In Season Training-Something is Better Than Nothing

Jun 22, 2022

With fall sports approaching, this is a timely repost.

Kind of a lousy title for an article but, it's true. I often talk to coaches who say "we don't train in-season, we don't have a weightroom". I think I have a simple, low cost solution.

Recently I was approached by one of my former athletes, a two time Olympian, now coaching women's high school hockey with exactly this dilemma. As a former Olympic team member the coach was well aware of the need for training but faced the same hurdles so many high school coaches face.

How can I get these young women to train? No equipment, and no facility?

I took a few days to think through the problem as I have always had at least a bare bones facility to work with throughout my career. In this case, it was not practical to train at the high school and the rink had no weightroom. I contemplated a number of solutions but had a few obstacles.

One, to be effective the program had to be done at the rink immediately after practice. If not time commitments, attendance etc. became problems.

Two, the program had to be implemented with absolutely no budget.

Three, the program would have to be done in a narrow area in front of the bleachers with 20 women at one time.

I thought back to my early NSCA Journal days and the excellent articles written by Istvan Javorek about the innovative training he had done at his community college in Kansas. Then I thought about Dan John's excellent piece we excerpted from his site recently on StrengthCoach.com (From the Ground Up) and the solution became obvious.

Bodyweight and dumbbells. I had extra dumbbells at my facility. In fact I had a total of ten sets of 10,12 and 15 lb dumbbells. 3 sets of tens, 4 sets of twelves, and, 3 sets of fifteens. Armed with these dumbbells, and the knowledge that we had bleachers, a simple progressive program began to take shape in my mind.

Initially the program would be done primarily with bodyweight. The dumbbells would only be used for two exercises, a dumbbell row and a combination of ½ Squat, Hammer Curl, and Overhead Press.

This would make the workout:

Simple
Time Effective
Muscularly Effective

In keeping with our philosophy, the workout needed to be simple yet cover the important areas. One exercise was chosen for each major area:

Power ( Squat Jumps) 3x5

Knee Dominant ( BW Split Squat) 2x10


Upper Push ( Pushup) 2x10 or 2x max if less than 10


Hip Dominant ( Forward Reaching 1 Leg Straight Leg Deadlift)


Upper Pull (DB Row)


In addition, the ½ Squat, Hammer Curl, Overhead Press was added to give an intro to total body combos and hopefully form the basis for future explosive combos.


Progression concepts were easy. For split squats we would add dumbbells in week 2 and move to a Rear Foot Elevated Split Squat in week 4 . For push ups we would elevate the feet on the bleachers. We would change the Reaching 1 Leg Straight Leg deadlift to a single dumbbell version when we felt the girls were ready (technique here was the greatest issue) and eventually to 2 dumbbells. For the dumbbell row the plan was to try to procure dumbbells of increasingly larger sizes as strength gained. Upper pulling exercises are the most difficult to replicate without equipment.

My idea was to gradually increase the pace of the combo to a squat-cheat curl-push press if the girls continued to gain technical proficiency.

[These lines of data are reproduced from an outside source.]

-- pv_equiv track=rewrite | github.com/donghaozhang/Leetcode_play | leetcode_questions/binary_search/copy_books/copy_books.py | copy_books_binary_search
-- ===== SOURCE A (Python) =====
-- def copy_books_binary_search(pages, k):
--     """
--     二分答案法解决抄书问题
--     :param pages: List[int]，每本书的页数
--     :param k: int，抄写员人数
--     :return: int，最少需要的时间
--     """
--     if not pages:
--         return 0
--     if k >= len(pages):
--         return max(pages)  # 每人最多抄一本书
--
--     def is_feasible(limit):
--         """判断在给定时间限制下是否能完成抄写"""
--         count = 1  # 当前需要的抄写员数量
--         current_sum = 0  # 当前抄写员的工作量
--
--         for page in pages:
--             if page > limit:  # 单本书超过时间限制
--                 return False
--             if current_sum + page > limit:
--                 count += 1  # 需要新的抄写员
--                 current_sum = page
--             else:
--                 current_sum += page
--
--         return count <= k
--
--     # 二分查找最小的可行时间
--     left = max(pages)  # 最小可能的时间（最大页数）
--     right = sum(pages)  # 最大可能的时间（所有页数之和）
--
--     while left + 1 < right:
--         mid = (left + right) // 2
--         if is_feasible(mid):
--             right = mid  # 尝试更小的时间限制
--         else:
--             left = mid  # 需要更多时间
--
--     return left if is_feasible(left) else right
-- ===== SOURCE B (Python) =====
-- def copy_books_binary_search(pages, k):
--     """Interval-partition DP over prefix sums instead of binary search on the answer."""
--     if not pages:
--         return 0
--     n = len(pages)
--     if k >= n:
--         return max(pages)
--     pre = [0]
--     for p in pages:
--         pre.append(pre[-1] + p)
--     # one copier (also what falls out for k <= 1): dp[1][i] = pre[i]
--     row = pre
--     for _ in range(k - 1):
--         row = [min(max(row[t], pre[i] - pre[t]) for t in range(i + 1))
--                for i in range(n + 1)]
--     return row[n]
-- ===== Notes on version B (the rewrite author's own statement) =====
-- stated objective: alternative
-- what changed: Replaces binary search on the answer with greedy feasibility checks by the classic interval-partition DP over prefix sums (dp[j][i] = min over splits of max(dp[j-1][t], pre[i]-pre[t])); Pre_ excludes lists containing a negative page with 1 <= k < len(pages), which is outside the task's natural domain (pages are page counts) and where the two algorithms legitimately return different values.
-- outside the precondition, e.g. on copy_books_binary_search([5, -2], 1): A returns 5, B returns 3
import Mathlib
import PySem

To begin we had two goals.
One, to be consistent and train three days a week.
Two, to become technically sound.

If we become consistent and technically sound, the wonders of progressive resistance exercise would do its magic. Split squat would become a Rear Foot Elevated Split Squat, initially with bodyweight and eventually like the initial Split Squat with dumbbells. Finally we might get to real One Leg Squats.

Total time for workout one was about twelve minutes. We introduced the workout and let the girls do it. Just remember, the tortoise beat the hare.

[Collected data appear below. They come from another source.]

-- pv_equiv track=rewrite | github.com/stevenwtolbert/erdos-710-analysis | experiments/graph_theoretic/hpc_z41_descent_chains.py | get_dyadic_intervals
-- ===== SOURCE A (Python) =====
-- from math import gcd, log, sqrt, exp, floor, ceil, log2
--
-- def get_dyadic_intervals(B, N):
--     lo = B + 1
--     hi = N
--     intervals = []
--     j = int(log2(lo)) if lo > 0 else 0
--     while (1 << j) <= hi:
--         ivl_lo = max(lo, 1 << j)
--         ivl_hi = min(hi, (1 << (j + 1)) - 1)
--         if ivl_lo <= ivl_hi:
--             intervals.append((j, ivl_lo, ivl_hi))
--         j += 1
--     return intervals
-- ===== SOURCE B (Python) =====
-- def get_dyadic_intervals(B, N):
--     lo = max(B + 1, 1)
--     if N < lo:
--         return []
--
--     def build(j, hi):
--         if j < 0:
--             return []
--         start = max(lo, 1 << j)
--         if start > hi:
--             return []
--         return build(j - 1, start - 1) + [(j, start, hi)]
--
--     return build(N.bit_length() - 1, N)
-- ===== Notes on version B (the rewrite author's own statement) =====
-- stated objective: alternative
-- what changed: Replaces A's upward level-counter loop (increment j through every dyadic level, testing each candidate interval for emptiness) with a top-down recursion that starts at N's highest dyadic block via bit_length, peels off the topmost interval, and recurses below it, building the list back-to-front by concatenation with an early empty-range return instead of a per-level emptiness test.
import Mathlib
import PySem

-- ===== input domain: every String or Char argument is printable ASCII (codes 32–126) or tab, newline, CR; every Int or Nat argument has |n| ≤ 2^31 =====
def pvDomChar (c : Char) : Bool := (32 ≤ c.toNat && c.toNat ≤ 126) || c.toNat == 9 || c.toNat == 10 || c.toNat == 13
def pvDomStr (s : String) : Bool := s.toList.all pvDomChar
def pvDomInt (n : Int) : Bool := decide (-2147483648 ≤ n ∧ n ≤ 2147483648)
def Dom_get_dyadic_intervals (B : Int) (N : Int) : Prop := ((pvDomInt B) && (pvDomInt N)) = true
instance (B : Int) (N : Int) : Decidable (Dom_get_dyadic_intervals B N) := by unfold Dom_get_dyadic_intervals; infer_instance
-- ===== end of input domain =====

-- B replaces A's upward level scan (counter j with an emptiness test per level) by a
-- top-down recursion on the highest dyadic block, building the list back-to-front;
-- objective: alternative decomposition, same asymptotic cost.
-- Python's float `int(log2(lo))` (A) is ported as the exact floor log2 `Nat.log 2`,
-- which agrees with it for 1 ≤ lo ≤ 2^31 (the Dom range); B's `N.bit_length() - 1`
-- on N ≥ 1 is likewise `Nat.log 2 N.toNat`.

-- ===== PORT A =====
-- while (1 << j) <= hi: append (j, max(lo,2^j), min(hi,2^(j+1)-1)) if nonempty; j += 1
def pvLoopA (hi lo : Int) (j : Nat) : List (Int × Int × Int) :=
  if (2:Int)^j ≤ hi then
    (if max lo ((2:Int)^j) ≤ min hi ((2:Int)^(j+1) - 1) then
        [((j : Int), max lo ((2:Int)^j), min hi ((2:Int)^(j+1) - 1))]
      else []) ++ pvLoopA hi lo (j+1)
  else []
termination_by (hi + 1 - (2:Int)^j).toNat
decreasing_by
  have h1 : (0:Int) < 2^j := pow_pos (by norm_num) j
  omega

def get_dyadic_intervals (B : Int) (N : Int) : List (Int × Int × Int) :=
  pvLoopA N (B + 1) (if B + 1 > 0 then Nat.log 2 (B + 1).toNat else 0)

-- ===== PORT B =====
-- def build(j, hi): if j < 0: []; start = max(lo, 1 << j);
--   if start > hi: []; else build(j-1, start-1) + [(j, start, hi)]
def pvBuildB (lo : Int) (j : Int) (hi : Int) : List (Int × Int × Int) :=
  if j < 0 then []
  else if max lo ((2:Int)^j.toNat) > hi then []
  else pvBuildB lo (j - 1) (max lo ((2:Int)^j.toNat) - 1)
        ++ [(j, max lo ((2:Int)^j.toNat), hi)]
termination_by (j + 1).toNat
decreasing_by omega

def get_dyadic_intervals_alt (B : Int) (N : Int) : List (Int × Int × Int) :=
  if N < max (B + 1) 1 then []
  else pvBuildB (max (B + 1) 1) ((Nat.log 2 N.toNat : Nat) : Int) N

-- ===== PRECONDITION & SPEC =====
def Spec_get_dyadic_intervals (B : Int) (N : Int) (out : List (Int × Int × Int)) : Prop := out = get_dyadic_intervals_alt B N
instance (B : Int) (N : Int) (out : List (Int × Int × Int)) : Decidable (Spec_get_dyadic_intervals B N out) := by unfold Spec_get_dyadic_intervals; infer_instance

-- ===== CLAIM =====
def Claim_equal_get_dyadic_intervals : Prop := ∀ (B : Int) (N : Int), Dom_get_dyadic_intervals B N → Spec_get_dyadic_intervals B N (get_dyadic_intervals B N)

-- ===== LEMMAS AND PROOFS =====

-- The starting lower bound only matters through max with 2^j: any lo ≤ 2^j gives the same run.
lemma pvLoopA_congr (hi : Int) (j : Nat) (lo lo' : Int)
    (h : lo ≤ 2^j) (h' : lo' ≤ 2^j) : pvLoopA hi lo j = pvLoopA hi lo' j := by
  have h1 : (0:Int) < 2^j := pow_pos (by norm_num) j
  have h2 : (2:Int)^(j+1) = 2^j * 2 := pow_succ 2 j
  by_cases hcond : (2:Int)^j ≤ hi
  · conv_lhs => rw [pvLoopA]
    conv_rhs => rw [pvLoopA]
    rw [if_pos hcond, if_pos hcond, max_eq_right h, max_eq_right h',
        pvLoopA_congr hi (j+1) lo lo' (by omega) (by omega)]
  · conv_lhs => rw [pvLoopA]
    conv_rhs => rw [pvLoopA]
    rw [if_neg hcond, if_neg hcond]
termination_by (hi + 1 - (2:Int)^j).toNat
decreasing_by omega

-- A's scan from level j up to the top level jt splits off the topmost interval.
lemma pvLoopA_split (lo hi : Int) (j jt : Nat)
    (h2 : 2^j ≤ lo) (h3 : lo ≤ 2^(j+1) - 1) (h4 : j ≤ jt)
    (h5 : 2^jt ≤ hi) (h6 : hi ≤ 2^(jt+1) - 1) (h7 : lo ≤ hi) :
    pvLoopA hi lo j
      = pvLoopA ((2:Int)^jt - 1) lo j ++ [((jt : Int), max lo ((2:Int)^jt), hi)] := by
  have hj1 : (0:Int) < 2^j := pow_pos (by norm_num) j
  have hjs : (2:Int)^(j+1) = 2^j * 2 := pow_succ 2 j
  rcases Nat.eq_or_lt_of_le h4 with heq | hlt
  · -- j = jt : the scan has exactly one interval left
    subst heq
    conv_lhs => rw [pvLoopA]
    rw [if_pos (le_trans h2 h7), max_eq_left h2, min_eq_left h6, if_pos h7,
        show pvLoopA hi lo (j+1) = [] from by rw [pvLoopA, if_neg (by omega)],
        show pvLoopA ((2:Int)^j - 1) lo j = [] from by rw [pvLoopA, if_neg (by omega)]]
    simp
  · -- j < jt : both sides emit level j's interval, recurse at j+1 with lo normalised
    have hjt : (2:Int)^(j+1) ≤ 2^jt := by
      exact_mod_cast pow_le_pow_right₀ (by norm_num : (1:Int) ≤ 2) hlt
    have hjts : (2:Int)^(jt+1) = 2^jt * 2 := pow_succ 2 jt
    have hjtpos : (0:Int) < 2^jt := pow_pos (by norm_num) jt
    conv_lhs => rw [pvLoopA]
    conv_rhs => rw [pvLoopA]
    rw [if_pos (by omega : (2:Int)^j ≤ hi), if_pos (by omega : (2:Int)^j ≤ 2^jt - 1),
        max_eq_left h2, min_eq_right (by omega : (2:Int)^(j+1) - 1 ≤ hi),
        min_eq_right (by omega : (2:Int)^(j+1) - 1 ≤ 2^jt - 1),
        if_pos (by omega : lo ≤ (2:Int)^(j+1) - 1),
        pvLoopA_congr hi (j+1) lo ((2:Int)^(j+1)) (by omega) le_rfl,
        pvLoopA_congr ((2:Int)^jt - 1) (j+1) lo ((2:Int)^(j+1)) (by omega) le_rfl,
        pvLoopA_split ((2:Int)^(j+1)) hi (j+1) jt le_rfl (by omega) hlt h5 h6 (by omega),
        max_eq_right (by omega : lo ≤ (2:Int)^jt),
        max_eq_right (by omega : (2:Int)^(j+1) ≤ 2^jt)]
    simp
termination_by jt - j
decreasing_by omega

-- floor-log2 bounds, Int form
lemma pvLogBounds (x : Int) (hx : 1 ≤ x) :
    (2:Int)^(Nat.log 2 x.toNat) ≤ x ∧ x ≤ (2:Int)^(Nat.log 2 x.toNat + 1) - 1 := by
  have hne : x.toNat ≠ 0 := by omega
  have hp := Nat.pow_log_le_self 2 hne
  have hq := Nat.lt_pow_succ_log_self (by norm_num : 1 < 2) x.toNat
  have hc : ((2^(Nat.log 2 x.toNat) : Nat) : Int) = (2:Int)^(Nat.log 2 x.toNat) := by
    push_cast; ring
  have hc2 : ((2^(Nat.log 2 x.toNat + 1) : Nat) : Int) = (2:Int)^(Nat.log 2 x.toNat + 1) := by
    push_cast; ring
  omega

-- Main: A's level scan equals B's top-down recursion when j is lo's level and jt is hi's.
lemma loop_eq_build (lo hi : Int) (j0 jt : Nat)
    (h2 : 2^j0 ≤ lo) (h3 : lo ≤ 2^(j0+1) - 1) (h4 : j0 ≤ jt)
    (h5 : 2^jt ≤ hi) (h6 : hi ≤ 2^(jt+1) - 1) (h7 : lo ≤ hi) :
    pvLoopA hi lo j0 = pvBuildB lo ((jt : Nat) : Int) hi := by
  have hj0 : (0:Int) < 2^j0 := pow_pos (by norm_num) j0
  have hjtpos : (0:Int) < 2^jt := pow_pos (by norm_num) jt
  have htn : ((jt : Int)).toNat = jt := by omega
  rw [pvLoopA_split lo hi j0 jt h2 h3 h4 h5 h6 h7]
  rw [pvBuildB, if_neg (by omega : ¬ ((jt:Int) < 0)), htn,
      if_neg (by omega : ¬ max lo ((2:Int)^jt) > hi)]
  congr 1
  rcases Nat.eq_or_lt_of_le h4 with heq | hlt
  · -- jt = j0: both remainders are empty
    subst heq
    rw [max_eq_left h2, pvLoopA, if_neg (by omega)]
    by_cases hz : j0 = 0
    · subst hz; rw [pvBuildB, if_pos (by omega)]
    · have hstep : (2:Int)^(j0-1+1) = 2^(j0-1) * 2 := pow_succ 2 (j0-1)
      have hpe : j0 - 1 + 1 = j0 := by omega
      rw [hpe] at hstep
      have hppos : (0:Int) < 2^(j0-1) := pow_pos (by norm_num) (j0-1)
      rw [pvBuildB, if_neg (by omega : ¬ ((j0:Int) - 1 < 0)),
          if_pos (by
            have : ((j0:Int) - 1).toNat = j0 - 1 := by omega
            rw [this]; omega)]
  · -- jt > j0: recurse one block down
    have hjs : (2:Int)^(j0+1) = 2^j0 * 2 := pow_succ 2 j0
    have hjt : (2:Int)^(j0+1) ≤ 2^jt := by
      exact_mod_cast pow_le_pow_right₀ (by norm_num : (1:Int) ≤ 2) hlt
    have hjtm : (2:Int)^(jt-1+1) = 2^(jt-1) * 2 := pow_succ 2 (jt-1)
    have hpe : jt - 1 + 1 = jt := by omega
    rw [hpe] at hjtm
    have hjtmpos : (0:Int) < 2^(jt-1) := pow_pos (by norm_num) (jt-1)
    have hcast : ((jt : Int) - 1) = ((jt - 1 : Nat) : Int) := by omega
    rw [max_eq_right (by omega : lo ≤ (2:Int)^jt), hcast,
        ← loop_eq_build lo ((2:Int)^jt - 1) j0 (jt-1) h2 h3 (by omega)
            (by omega) (by omega) (by omega)]
termination_by jt
decreasing_by omega

-- ===== VERDICT =====
theorem get_dyadic_intervals_spec : Claim_equal_get_dyadic_intervals := by
  intro B N _
  unfold Spec_get_dyadic_intervals get_dyadic_intervals get_dyadic_intervals_alt
  by_cases hN : N < max (B + 1) 1
  · -- empty result: A's scan emits nothing
    rw [if_pos hN]
    by_cases hpos : B + 1 > 1
    · rw [if_pos (by omega : B + 1 > 0)]
      obtain ⟨hlow, hhigh⟩ := pvLogBounds (B + 1) (by omega)
      have hjs : (2:Int)^(Nat.log 2 (B + 1).toNat + 1)
          = 2^(Nat.log 2 (B + 1).toNat) * 2 := pow_succ 2 _
      by_cases hc2 : (2:Int)^(Nat.log 2 (B + 1).toNat) ≤ N
      · rw [pvLoopA, if_pos hc2, if_neg (by omega),
            show pvLoopA N (B + 1) (Nat.log 2 (B + 1).toNat + 1) = [] from by
              rw [pvLoopA, if_neg (by omega)]]
        simp
      · rw [pvLoopA, if_neg hc2]
    · have hstart : (if B + 1 > 0 then Nat.log 2 (B + 1).toNat else 0) = 0 := by
        by_cases h0 : B + 1 > 0
        · rw [if_pos h0]
          have h1 : (B + 1).toNat = 1 := by omega
          simp [h1]
        · rw [if_neg h0]
      rw [hstart, pvLoopA, if_neg (by norm_num; omega)]
  · -- nonempty range: apply the main lemma with jt = log2 N
    rw [if_neg hN]
    obtain ⟨h5, h6⟩ := pvLogBounds N (by omega)
    by_cases hpos : B + 1 > 1
    · rw [if_pos (by omega : B + 1 > 0),
          show max (B + 1) 1 = B + 1 from by omega]
      obtain ⟨h2, h3⟩ := pvLogBounds (B + 1) (by omega)
      have h4 : Nat.log 2 (B + 1).toNat ≤ Nat.log 2 N.toNat := by
        by_contra hlt
        have hjt : (2:Int)^(Nat.log 2 N.toNat + 1) ≤ 2^(Nat.log 2 (B + 1).toNat) := by
          exact_mod_cast pow_le_pow_right₀ (by norm_num : (1:Int) ≤ 2) (by omega)
        omega
      exact loop_eq_build (B + 1) N _ _ h2 h3 h4 h5 h6 (by omega)
    · have hstart : (if B + 1 > 0 then Nat.log 2 (B + 1).toNat else 0) = 0 := by
        by_cases h0 : B + 1 > 0
        · rw [if_pos h0]
          have h1 : (B + 1).toNat = 1 := by omega
          simp [h1]
        · rw [if_neg h0]
      rw [hstart, show max (B + 1) 1 = 1 from by omega,
          pvLoopA_congr N 0 (B + 1) 1 (by norm_num; omega) (by norm_num)]
      exact loop_eq_build 1 N 0 _ (by norm_num) (by norm_num) (by omega) h5 h6 (by omega)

Squat jumps were done first, followed by paired pushups and split squats. Reaching 1 Leg Straight Leg Deadlifts were paired with dumbbell rows, while the squat-curl-press finished.

To be honest Workout 1 was a little ugly as we struggled to teach 17 relative beginners out of a group of 20.

Workout 2 went much more smoothly as the girls began to understand the process.

Workout 3 began to look like a team lift. We received odd looks from the collection of parents, siblings and figure skaters in the rink but, slowly the looks switched to looks of respect as they saw the girls work.

Dumbbell rows and overhead presses continue to be a work in progress but, the overall progression has been nothing short of amazing. Over a period of a few weeks a group of young women, most of whom had never lifted a weight before, began to grasp the basic concept of progressive resistance exercise.

The key to this program is that it is balanced, simple and cheap. This is exactly what the high school coach is looking for. So, stop making excuses, Start rounding up some old dumbbells and get your in-season program started.

Ask yourself "How can I get it done?".